I’d love to know what you think of The Princess And The Pirate
ACT I Scene 1 At rise, we join a play already in progress. overly dramatic music swells. Princess Appleseed is tied to mast of a pirate ship! Long John Silver is leering at her lecherously. The Sprouts (Baby Carrot, Baby Spinach, Baby Asparagus(?)) are crouched behind the Princess in obvious fright. The Cheeseballs (Ronald, Wendy, R.B., Tim Horton, and the Johns [Papa and Taco]) are behind Silver shaking their swords menacingly. OH NO! What is going to happen to our lovely Princess? This is supposed to be a very dramatic scene, but everyone is flat, without enthusiasm or energy. Basically, it’s the worst rehearsal you’ve ever been in. Everyone is dressed in Victorian style pirate wear. Eye patches, parrots, big flowing skirts with miles and miles of petticoats. None of this however is helping with the acting. PRINCESS APPLESEED (overly dramatic, think the worst Shakespeare actor you’ve ever seen who thinks they are good) Oh no!, whoever shall rescue me SPROUTS Oh if only Captain Protein was here. he’d rescue us. LONG JOHN SILVER (Stereotypical bad pirate here) Arggh, shut yer pie holes ye blasted do gooders. Now mateys, we have captured the lovely Princess Appleseed and her sproutlings, what shall we do with them? RONALD Wrap them in bacon! WENDY Dip them batter! R.B. Fry them in grease! TIM HORTON (stepping in and speaking over Papa John) And serve ’em with gravy eh! Beat as everyone pauses and looks at Tim. (CONTINUED)
CONTINUED: 2. TIM HORTON (continued) What? I’m Canadian eh, we serve just aboot everything with gravy.
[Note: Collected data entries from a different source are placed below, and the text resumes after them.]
-- pv_equiv track=rewrite | github.com/wlswodnd/pythonProjectwlswodnd | 6차시/6차 2급 4_initial_code.py | solution
-- ===== SOURCE A (Python) =====
-- def solution(cards):
--     #여기에 코드를 작성해주세요.
--     answer = 0
--     t = [0 for _ in range(3)]  # 0이 3개인 리스트
--     # t = 0
--     # a = 0
--     # for i in cards :
--     #     a += int(i)
--     #     if i == cards[i][0]:
--     #         t += 1
--     # if t == 3 :
--     #     answer = a * 3
--     # elif t == 2 :
--     #     answer = a * 2
--     # else:
--     #     answer = a
--     for card in cards :
--         if card[0] == "black" :
--             t[0] += 1
--         elif card[0] == "blue" :
--             t[1] += 1
--         elif card[0] == "red":
--             t[2] += 1
--         answer += int(card[1])  # 카드의 숫자룰 answer 누적 더하기
--     if t[0] == 3 or t[1] == 3 or t[2] == 3 :
--         answer *= 3
--     elif t[0] == 2 or t[1] == 2 or t[2] == 2 :
--         answer *= 2
--         # "2" : 문자 2 : 숫자
--
--     return answer
-- ===== SOURCE B (Python) =====
-- def solution(cards):
--     total = sum(int(n) for _, n in cards)
--     colors = sorted(c for c, _ in cards if c in ("black", "blue", "red"))
--     best = 1
--     run = 0
--     prev = None
--     for c in colors + [None]:
--         if c == prev:
--             run += 1
--         else:
--             if run == 3:
--                 best = 3
--             elif run == 2:
--                 best = max(best, 2)
--             run = 1
--             prev = c
--     return total * best
-- ===== Notes on version B (the rewrite author's own statement) =====
-- stated objective: alternative
-- what changed: B replaces A's single tally loop over a 3-slot count list by a sort-then-scan algorithm: it sums the numbers, sorts the relevant colors, and derives the bonus multiplier from the run lengths of the sorted list with a max-accumulator, returning total * best.
import Mathlib
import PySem

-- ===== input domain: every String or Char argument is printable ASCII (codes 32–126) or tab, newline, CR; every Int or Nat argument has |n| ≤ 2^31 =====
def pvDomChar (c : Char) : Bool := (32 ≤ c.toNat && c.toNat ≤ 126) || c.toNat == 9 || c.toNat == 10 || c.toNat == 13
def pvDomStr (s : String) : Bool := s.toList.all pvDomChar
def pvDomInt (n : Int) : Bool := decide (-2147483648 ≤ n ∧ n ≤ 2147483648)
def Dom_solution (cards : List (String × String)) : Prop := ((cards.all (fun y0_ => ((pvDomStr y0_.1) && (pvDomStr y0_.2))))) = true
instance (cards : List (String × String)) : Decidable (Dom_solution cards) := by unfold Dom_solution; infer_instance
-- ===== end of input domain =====

-- B replaces A's tally loop by sort-then-scan: sort the relevant colors and derive the
-- bonus from run lengths of the sorted list (alternative algorithm, not claimed faster).

-- ===== PORT A =====
-- single loop over cards maintaining (answer, t0, t1, t2); int(card[1]) via PySem.Int.ofStr?
def solution (cards : List (String × String)) : Int :=
  let st := cards.foldl
    (fun (p : Int × Int × Int × Int) card =>
      let t0 := if card.1 == "black" then p.2.1 + 1 else p.2.1
      let t1 := if card.1 == "black" then p.2.2.1 else if card.1 == "blue" then p.2.2.1 + 1 else p.2.2.1
      let t2 := if card.1 == "black" || card.1 == "blue" then p.2.2.2 else if card.1 == "red" then p.2.2.2 + 1 else p.2.2.2
      (p.1 + (PySem.Int.ofStr? card.2).getD 0, t0, t1, t2))
    (0, 0, 0, 0)
  if st.2.1 == 3 || st.2.2.1 == 3 || st.2.2.2 == 3 then st.1 * 3
  else if st.2.1 == 2 || st.2.2.1 == 2 || st.2.2.2 == 2 then st.1 * 2
  else st.1

-- ===== PORT B =====
-- Source B's flush step: end of a run of length `run`; best = 3 on a run of 3, max best 2 on a run of 2
def bFlush (best run : Int) : Int :=
  if run == 3 then 3 else if run == 2 then max best 2 else best

-- Source B's loop body over colors + [None]; state = (best, run, prev)
def bStep (st : Int × Int × Option String) (c : Option String) : Int × Int × Option String :=
  if c == st.2.2 then (st.1, st.2.1 + 1, st.2.2)
  else (bFlush st.1 st.2.1, 1, c)

-- sum of numbers; sort the colors restricted to the three names; scan run lengths
def solution_alt (cards : List (String × String)) : Int :=
  let total := (cards.map (fun c => (PySem.Int.ofStr? c.2).getD 0)).sum
  let colors := PySem.List.sorted
    (((cards.map Prod.fst).filter (fun c => c == "black" || c == "blue" || c == "red")))
    (fun x => x) false
  let best := ((colors.map some ++ [none]).foldl bStep (1, 0, none)).1
  total * best

-- ===== PRECONDITION & SPEC =====
-- Pre_ excludes exactly the inputs where int(card[1]) raises ValueError (in A and in B alike):
-- card[1] must be a Python int literal — optional surrounding whitespace, an optional sign,
-- then digits with single underscores only between digits.
def pvDigit (c : Char) : Bool := "0123456789".toList.contains c

def pvDigitsTail : List Char → Bool
  | [] => true
  | ['_'] => false
  | '_' :: c :: cs => pvDigit c && pvDigitsTail cs
  | c :: cs => pvDigit c && pvDigitsTail cs

def pvIntBody : List Char → Bool
  | [] => false
  | c :: cs => pvDigit c && pvDigitsTail cs

def pvIntLike (s : String) : Bool :=
  match (PySem.Str.strip s).toList with
  | '+' :: cs => pvIntBody cs
  | '-' :: cs => pvIntBody cs
  | cs => pvIntBody cs

def Pre_solution (cards : List (String × String)) : Prop :=
  cards.all (fun c => pvIntLike c.2) = true
instance (cards : List (String × String)) : Decidable (Pre_solution cards) := by
  unfold Pre_solution; infer_instance

def pvWitness_solution : (List (String × String)) :=
  [("black", "3"), ("blue", "-1"), ("black", "10")]

def Spec_solution (cards : List (String × String)) (out : Int) : Prop := out = solution_alt cards
instance (cards : List (String × String)) (out : Int) : Decidable (Spec_solution cards out) := by
  unfold Spec_solution; infer_instance

-- ===== CLAIM (what is proved, stated in full; the proofs are below) =====
def Claim_equal_solution : Prop := ∀ (cards : List (String × String)), Dom_solution cards → Pre_solution cards → Spec_solution cards (solution cards)

-- ===== LEMMAS AND PROOFS =====

theorem solution_fold (cards : List (String × String)) (a b c d : Int) :
    cards.foldl
      (fun (p : Int × Int × Int × Int) card =>
        let t0 := if card.1 == "black" then p.2.1 + 1 else p.2.1
        let t1 := if card.1 == "black" then p.2.2.1 else if card.1 == "blue" then p.2.2.1 + 1 else p.2.2.1
        let t2 := if card.1 == "black" || card.1 == "blue" then p.2.2.2 else if card.1 == "red" then p.2.2.2 + 1 else p.2.2.2
        (p.1 + (PySem.Int.ofStr? card.2).getD 0, t0, t1, t2))
      (a, b, c, d)
    = (a + (cards.map (fun c => (PySem.Int.ofStr? c.2).getD 0)).sum,
       b + ((cards.countP (fun card => card.1 == "black")) : Int),
       c + ((cards.countP (fun card => card.1 == "blue")) : Int),
       d + ((cards.countP (fun card => card.1 == "red")) : Int)) := by
  induction cards generalizing a b c d with
  | nil => simp
  | cons hd tl ih =>
    simp only [List.foldl_cons, List.map_cons, List.sum_cons, List.countP_cons, ih]
    by_cases h0 : hd.1 = "black" <;> by_cases h1 : hd.1 = "blue" <;> by_cases h2 : hd.1 = "red" <;>
      simp_all [Prod.ext_iff] <;> omega

-- the filtered color list is a permutation of the counts-canonical list
theorem filter_perm (cards : List (String × String)) :
    ((cards.map Prod.fst).filter (fun c => c == "black" || c == "blue" || c == "red")).Perm
      (List.replicate (cards.countP (fun card => card.1 == "black")) "black" ++
       List.replicate (cards.countP (fun card => card.1 == "blue")) "blue" ++
       List.replicate (cards.countP (fun card => card.1 == "red")) "red") := by
  induction cards with
  | nil => simp
  | cons hd tl ih =>
    by_cases h0 : hd.1 = "black" <;> by_cases h1 : hd.1 = "blue" <;> by_cases h2 : hd.1 = "red" <;>
      simp_all [List.replicate_succ]
    · exact (ih.cons _).trans List.perm_middle.symm
    · exact (ih.cons _).trans
        (by simpa using (List.perm_middle (a := "red")
          (l₁ := List.replicate (tl.countP fun card => card.1 == "black") "black" ++
                 List.replicate (tl.countP fun card => card.1 == "blue") "blue")
          (l₂ := List.replicate (tl.countP fun card => card.1 == "red") "red")).symm)

theorem canon_pairwise (b u r : Nat) :
    (List.replicate b "black" ++ List.replicate u "blue" ++ List.replicate r "red").Pairwise
      (fun x y : String => x ≤ y) := by
  have h1 : ("black" : String) ≤ "blue" := String.le_iff_toList_le.2 (by decide)
  have h2 : ("black" : String) ≤ "red" := String.le_iff_toList_le.2 (by decide)
  have h3 : ("blue" : String) ≤ "red" := String.le_iff_toList_le.2 (by decide)
  refine List.pairwise_append.2 ⟨List.pairwise_append.2 ⟨?_, ?_, ?_⟩, ?_, ?_⟩
  · exact List.pairwise_replicate.2 (Or.inr le_rfl)
  · exact List.pairwise_replicate.2 (Or.inr le_rfl)
  · intro x hx y hy
    rw [List.eq_of_mem_replicate hx, List.eq_of_mem_replicate hy]; exact h1
  · exact List.pairwise_replicate.2 (Or.inr le_rfl)
  · intro x hx y hy
    rcases List.mem_append.1 hx with h | h <;>
      rw [List.eq_of_mem_replicate h, List.eq_of_mem_replicate hy] <;> assumption

theorem sorted_canon (cards : List (String × String)) :
    PySem.List.sorted
      ((cards.map Prod.fst).filter (fun c => c == "black" || c == "blue" || c == "red"))
      (fun x => x) false
    = List.replicate (cards.countP (fun card => card.1 == "black")) "black" ++
      List.replicate (cards.countP (fun card => card.1 == "blue")) "blue" ++
      List.replicate (cards.countP (fun card => card.1 == "red")) "red" :=
  PySem.List.sorted_id_eq_of_perm_of_pairwise _ _ (filter_perm cards).symm (canon_pairwise _ _ _)

-- scanning a run of equal colors only increments the run counter
theorem bStep_same (m : Nat) (best run : Int) (c : String) :
    (List.replicate m (some c)).foldl bStep (best, run, some c) = (best, run + (m : Int), some c) := by
  induction m generalizing run with
  | zero => simp
  | succ k ih => simp [List.replicate_succ, bStep, ih, Prod.ext_iff]; ring

-- entering a fresh run: flush, then count the whole replicate block
theorem bStep_block (m : Nat) (best run : Int) (c : String) (prev : Option String)
    (h : some c ≠ prev) :
    (List.replicate (m + 1) (some c)).foldl bStep (best, run, prev)
      = (bFlush best run, 1 + (m : Int), some c) := by
  have hne : (some c == prev) = false := by simp [h]
  simp [List.replicate_succ, bStep, hne, bStep_same]

-- the run-length scan on the canonical sorted list, as a function of the three counts
theorem scan_canon (b u r : Nat) :
    ((((List.replicate b "black" ++ List.replicate u "blue" ++ List.replicate r "red").map some)
        ++ [none]).foldl bStep (1, 0, none)).1
    = (if b = 3 ∨ u = 3 ∨ r = 3 then (3 : Int) else if b = 2 ∨ u = 2 ∨ r = 2 then 2 else 1) := by
  rcases b with _ | b' <;> rcases u with _ | u' <;> rcases r with _ | r' <;>
    simp only [List.map_append, List.map_replicate, List.replicate_zero, List.nil_append,
      List.append_nil, List.append_assoc, List.foldl_append] <;>
    simp [bStep, bFlush, bStep_block] <;>
    split_ifs <;> simp_all <;> omega

-- ===== VERDICT (by name: the statement is the Claim_ definition above) =====
theorem solution_spec : Claim_equal_solution := by
  intro cards _ _
  unfold Spec_solution solution solution_alt
  simp only [solution_fold, sorted_canon]
  simp only [scan_canon, zero_add, Bool.or_eq_true, beq_iff_eq]
  split_ifs <;> omega
-- pv_equiv track=rewrite | github.com/zhouyida0724/diffusion-planner-project | scripts/eval/fast_eval_maneuver_ckpts.py | _group_from_tags
-- ===== SOURCE A (Python) =====
-- from typing import Any
--
-- _LEFT_TAG = "starting_left_turn"
--
-- _RIGHT_TAG = "starting_right_turn"
--
-- _STRAIGHT_TAGS = {
--     "starting_straight_traffic_light_intersection_traversal",
--     "starting_straight_stop_sign_intersection_traversal",
-- }
--
-- def _group_from_tags(tags: list[str] | Any) -> str | None:
--     if not isinstance(tags, list):
--         return None
--     # priority: left > right > straight
--     for t in tags:
--         if not isinstance(t, str):
--             continue
--         if _LEFT_TAG in t:
--             return "left"
--     for t in tags:
--         if not isinstance(t, str):
--             continue
--         if _RIGHT_TAG in t:
--             return "right"
--     for t in tags:
--         if not isinstance(t, str):
--             continue
--         if any(st in t for st in _STRAIGHT_TAGS):
--             return "straight"
--     return None
-- ===== SOURCE B (Python) =====
-- from typing import Any
--
-- _LEFT_TAG = "starting_left_turn"
--
-- _RIGHT_TAG = "starting_right_turn"
--
-- _STRAIGHT_TAGS = {
--     "starting_straight_traffic_light_intersection_traversal",
--     "starting_straight_stop_sign_intersection_traversal",
-- }
--
-- def _group_from_tags(tags: list[str] | Any) -> str | None:
--     if not isinstance(tags, list):
--         return None
--     saw_right = False
--     saw_straight = False
--     for t in tags:
--         if not isinstance(t, str):
--             continue
--         if _LEFT_TAG in t:
--             return "left"
--         if _RIGHT_TAG in t:
--             saw_right = True
--         if any(st in t for st in _STRAIGHT_TAGS):
--             saw_straight = True
--     if saw_right:
--         return "right"
--     if saw_straight:
--         return "straight"
--     return None
-- ===== Notes on version B (the rewrite author's own statement) =====
-- stated objective: simpler
-- what changed: Replaced A's three successive scans of the tag list (one per maneuver class) by a single pass that returns 'left' immediately and records right/straight flags, resolved by priority after the loop.
import Mathlib
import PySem

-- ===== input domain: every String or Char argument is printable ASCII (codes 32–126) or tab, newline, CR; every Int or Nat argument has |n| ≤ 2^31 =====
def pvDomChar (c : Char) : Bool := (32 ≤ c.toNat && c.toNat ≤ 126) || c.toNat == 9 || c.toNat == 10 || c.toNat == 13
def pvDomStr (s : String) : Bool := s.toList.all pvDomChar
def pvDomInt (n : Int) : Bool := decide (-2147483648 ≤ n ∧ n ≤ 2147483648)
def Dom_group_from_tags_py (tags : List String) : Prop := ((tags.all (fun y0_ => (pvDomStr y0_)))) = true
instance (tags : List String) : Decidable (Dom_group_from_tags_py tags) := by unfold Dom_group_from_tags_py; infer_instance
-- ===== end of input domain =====

-- B replaces A's three successive scans by one pass with right/straight flags (objective: simpler).
-- Under the List String type, Python's isinstance checks are always true and are dropped.

-- ===== PORT A =====
-- A's first scan: return "left" on the first tag containing _LEFT_TAG
def pvScanLeft : List String → Option String
  | [] => none
  | t :: r => if PySem.Str.isIn "starting_left_turn" t then some "left" else pvScanLeft r

-- A's second scan
def pvScanRight : List String → Option String
  | [] => none
  | t :: r => if PySem.Str.isIn "starting_right_turn" t then some "right" else pvScanRight r

-- A's third scan; 'any(st in t for st in _STRAIGHT_TAGS)' over the two-element set
def pvScanStraight : List String → Option String
  | [] => none
  | t :: r =>
    if PySem.Str.isIn "starting_straight_traffic_light_intersection_traversal" t
       || PySem.Str.isIn "starting_straight_stop_sign_intersection_traversal" t
    then some "straight" else pvScanStraight r

def group_from_tags_py (tags : List String) : Option String :=
  match pvScanLeft tags with
  | some v => some v
  | none =>
    match pvScanRight tags with
    | some v => some v
    | none => pvScanStraight tags

-- ===== PORT B =====
def pvLoopB : List String → Bool → Bool → Option String
  | [], sawRight, sawStraight =>
    if sawRight then some "right" else if sawStraight then some "straight" else none
  | t :: r, sawRight, sawStraight =>
    if PySem.Str.isIn "starting_left_turn" t then some "left"
    else
      pvLoopB r (sawRight || PySem.Str.isIn "starting_right_turn" t)
        (sawStraight
          || (PySem.Str.isIn "starting_straight_traffic_light_intersection_traversal" t
              || PySem.Str.isIn "starting_straight_stop_sign_intersection_traversal" t))

def group_from_tags_py_alt (tags : List String) : Option String :=
  pvLoopB tags false false

-- ===== PRECONDITION & SPEC =====
def Spec_group_from_tags_py (tags : List String) (out : Option String) : Prop := out = group_from_tags_py_alt tags
instance (tags : List String) (out : Option String) : Decidable (Spec_group_from_tags_py tags out) := by unfold Spec_group_from_tags_py; infer_instance

-- ===== CLAIM (what is proved, stated in full; the proofs are below) =====
def Claim_equal_group_from_tags_py : Prop := ∀ (tags : List String), Dom_group_from_tags_py tags → Spec_group_from_tags_py tags (group_from_tags_py tags)

-- ===== LEMMAS AND PROOFS =====

def pvHasL (t : String) : Bool := PySem.Str.isIn "starting_left_turn" t
def pvHasR (t : String) : Bool := PySem.Str.isIn "starting_right_turn" t
def pvHasS (t : String) : Bool :=
  PySem.Str.isIn "starting_straight_traffic_light_intersection_traversal" t
    || PySem.Str.isIn "starting_straight_stop_sign_intersection_traversal" t

lemma pvScanLeft_eq (tags : List String) :
    pvScanLeft tags = if tags.any pvHasL then some "left" else none := by
  induction tags with
  | nil => simp [pvScanLeft]
  | cons t r ih =>
    simp only [pvScanLeft, List.any_cons, ih, pvHasL]
    by_cases h : PySem.Str.isIn "starting_left_turn" t <;> simp at h <;> simp [h]

lemma pvScanRight_eq (tags : List String) :
    pvScanRight tags = if tags.any pvHasR then some "right" else none := by
  induction tags with
  | nil => simp [pvScanRight]
  | cons t r ih =>
    simp only [pvScanRight, List.any_cons, ih, pvHasR]
    by_cases h : PySem.Str.isIn "starting_right_turn" t <;> simp at h <;> simp [h]

lemma pvScanStraight_eq (tags : List String) :
    pvScanStraight tags = if tags.any pvHasS then some "straight" else none := by
  induction tags with
  | nil => simp [pvScanStraight]
  | cons t r ih =>
    simp only [pvScanStraight, List.any_cons, ih, pvHasS]
    by_cases h : pvHasS t <;> simp [pvHasS] at h <;> simp [h, or_assoc]

lemma pvLoopB_eq (tags : List String) : ∀ (sawR sawS : Bool),
    pvLoopB tags sawR sawS =
      if tags.any pvHasL then some "left"
      else if sawR || tags.any pvHasR then some "right"
      else if sawS || tags.any pvHasS then some "straight"
      else none := by
  induction tags with
  | nil => intro sawR sawS; simp [pvLoopB]
  | cons t r ih =>
    intro sawR sawS
    simp only [pvLoopB, List.any_cons, ih, pvHasL, pvHasR, pvHasS]
    by_cases hl : PySem.Str.isIn "starting_left_turn" t
    · simp at hl; simp [hl]
    · simp at hl; simp [hl, or_assoc]

-- ===== VERDICT (by name: the statement is the Claim_ definition above) =====
theorem group_from_tags_py_spec : Claim_equal_group_from_tags_py := by
  intro tags _
  unfold Spec_group_from_tags_py group_from_tags_py group_from_tags_py_alt
  rw [pvScanLeft_eq, pvScanRight_eq, pvScanStraight_eq, pvLoopB_eq]
  by_cases hl : tags.any pvHasL <;> by_cases hr : tags.any pvHasR <;> simp [hl, hr]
PAPA JOHN Well... (pauses as he thinks about how to answer this, as if searching for the lines) We’re American TACO JOHN and we’ll DIP THEM IN RANCH! This is the most enthusiasm shown so far. Papa John, realizing their on to something begins to chant. THE JOHNS (Papa and Taco) USA! USA! USA! They begin to encourage the rest of the cast mates to do the same and the audience as well. Papa looks to Taco and as if by symbiosis, change up their chant. THE JOHNS DIP IN RANCH! DIP IN RANCH! DIP IN RANCH! This should come across and feel very natural. As if the actors are making this up on the spot. That they’ve forgotten their lines and have decided, with much enthusiasm, to ad-lib their lines. PRINCESS APPLESEED (stage whisper) would you two shut up! (back to overly dramatic, very bad Shakespeare style acting) Oh No! Alas who shall ever save Princess Appleseed and her sprouts from being... (long beat) OVERCOME! There is a trumpet fanfare and out leaps...CAPTAIN PROTEIN. For some strange reason we have been joined by a SUPERHERO! Shorts over tights. Tennis shoes and a short sleeved tee shirt over a long sleeved tee shirt along with a black domino mask complete the ensemble. A pair of chicken drumsticks make his nunchuck weapon. It is, by far, the worst superhero costume known to man. (CONTINUED)
CONTINUED: 3. CAPTAIN PROTEIN (in the worst British accent this side of Keanu Reeves in Dracula) I shall save you Princess Appleseed. You and Your Sprouts! SPROUTS OUR HERO! LONG JOHN SILVER Not by the seeds of my hamburger bun. Stop him boys! What follows is the worst fight scene known to man. This should make the 1960s Batman TV show look like Crouching Tiger, Hidden Dragon. Missed punches that send pirates flying left and right. Kicks that make no sense. Captain Protein is even shouting "Pow" "Swat" "Smack" "Pop", etc. as he is hitting the pirate crew ala 1960s Batman TV show. CAPTAIN PROTEIN It’s just you and me now Silver LONG JOHN SILVER To the DEATH! CAPTAIN PROTEIN No! To Your Health! The two begin to fight and this fight is even worse then the previous one. Again this should be the worst stage fight anyone has ever seen in their life. Overly dramatic and makes no sense. But finally, Captain Protein defeats Long John Silver, and unties Princess Appleseed. The sprouts cheer and Protein tries to embrace Appleseed, but she isn’t having any of it and does the quickest side hug she can.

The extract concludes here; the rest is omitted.